Feb. 4--Visits to emergency departments and urgent-care centers for flu-like illness remain low in most of Virginia, with only a few health districts in the state reporting elevated flu activity.
Experts are divided on whether there will be a third wave of H1N1 swine-flu outbreaks. The flu season so far has turned out to be milder than predicted, prompting some to ask whether the World Health Organization exaggerated when it declared a pandemic in June.
"I have seen all those charges that it was trumped up," said Dr. Richard P. Wenzel, an infectious-disease expert and professor at the Virginia Commonwealth University School of Medicine.
"Globally there is a mistrust of large organizations and government, and I suppose some of that is related," Wenzel said.
"Although the mortality rates were low, and that's very clear, the thing I would point out is the usual high-risk people were not the ones dying," Wenzel said.
"The people we saw dying were children and young adults. Therefore, it's probably a little imprecise to call it mild when you see the young people whose lives are taken even though the total rates are low."
Normally, seasonal flu hits very young children and older adults the hardest. With H1N1 influenza, many of the deaths have been in people younger than 65.
The H1N1 virus was first detected in Mexico in April and in the United States just weeks later. When the World Health Organization declared a pandemic in June, 30,000 cases had been confirmed in 74 countries. Because it was a new virus that had not circulated in humans before and was easily transmitted, officials were unsure what to expect.
"We are not out of the woods yet," said Dr. Diane Helentjaris, director of the office of H1N1 response at the Virginia Depart ment of Health.
"We know historically that other pandemics saw additional waves of increased activity happening in the February-March time range," Helentjaris said.
According to lab studies, the H1N1 virus seems to have crowded out the seasonal flu virus, Helentjaris said.
The health department is still urging people to get H1N1 flu shots. Vaccine is plentiful. Virginia has been allocated 3.8 million doses. As of late January, about 1.4 million doses of H1N1 vaccine had been administered. Helentjaris said the actual number of vaccine doses administered is probably higher because there is a delay in the time vaccine is allocated, delivered to providers and administered to people.
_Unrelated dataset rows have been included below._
def Spec_extracting_seq_within_pol_region (ref_seq : String) (query_seq : String) (ref_seq_pol_start_coord : Int) (ref_seq_pol_end_coord : Int) (out : String × String × Int × Int) : Prop := out = extracting_seq_within_pol_region_alt ref_seq query_seq ref_seq_pol_start_coord ref_seq_pol_end_coord
instance (ref_seq : String) (query_seq : String) (ref_seq_pol_start_coord : Int) (ref_seq_pol_end_coord : Int) (out : String × String × Int × Int) : Decidable (Spec_extracting_seq_within_pol_region ref_seq query_seq ref_seq_pol_start_coord ref_seq_pol_end_coord out) := by unfold Spec_extracting_seq_within_pol_region; infer_instance

-- ===== CLAIM (what is proved, stated in full; the proofs are below) =====
def Claim_equal_extracting_seq_within_pol_region : Prop := ∀ (ref_seq : String) (query_seq : String) (ref_seq_pol_start_coord : Int) (ref_seq_pol_end_coord : Int), Dom_extracting_seq_within_pol_region ref_seq query_seq ref_seq_pol_start_coord ref_seq_pol_end_coord → Pre_extracting_seq_within_pol_region ref_seq query_seq ref_seq_pol_start_coord ref_seq_pol_end_coord → Spec_extracting_seq_within_pol_region ref_seq query_seq ref_seq_pol_start_coord ref_seq_pol_end_coord (extracting_seq_within_pol_region ref_seq query_seq ref_seq_pol_start_coord ref_seq_pol_end_coord)

-- ===== LEMMAS AND PROOFS =====

lemma pvFirstIdx_lt_length {l : List Int} {t : Int} {j : Nat} (h : pvFirstIdx l t = some j) :
    j < l.length := by
  induction l generalizing j with
  | nil => simp [pvFirstIdx] at h
  | cons x rest ih =>
    simp only [pvFirstIdx] at h
    split at h
    · simp only [Option.some.injEq] at h
      simp [← h]
    · cases hr : pvFirstIdx rest t with
      | none => rw [hr] at h; simp at h
      | some j' =>
        rw [hr] at h
        simp only [Option.map_some, Option.some.injEq] at h
        have := ih hr
        simp only [List.length_cons]
        omega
Demand for flu vaccine, as evidenced by some recent flu-shot clinics, remains strong when health officials make it convenient for people instead of asking them to come to health departments.
Health officials said about 18 percent of state residents have gotten H1N1 flu shots -- close to a health department goal of at least 20 percent of the population vaccinated.
Nationally, the proportion of outpatient visits for flu-like illness was 1.7 percent for the week that ended Jan. 23, which is below the national seasonal baseline of 2.3 percent.
In Virginia, for the week ending Jan. 23, the proportion of flu-like illness cases was higher than 3 percent in the Pittsylvania/Danville, Crater, West Piedmont, Central Virginia and Cumberland Plateau health districts.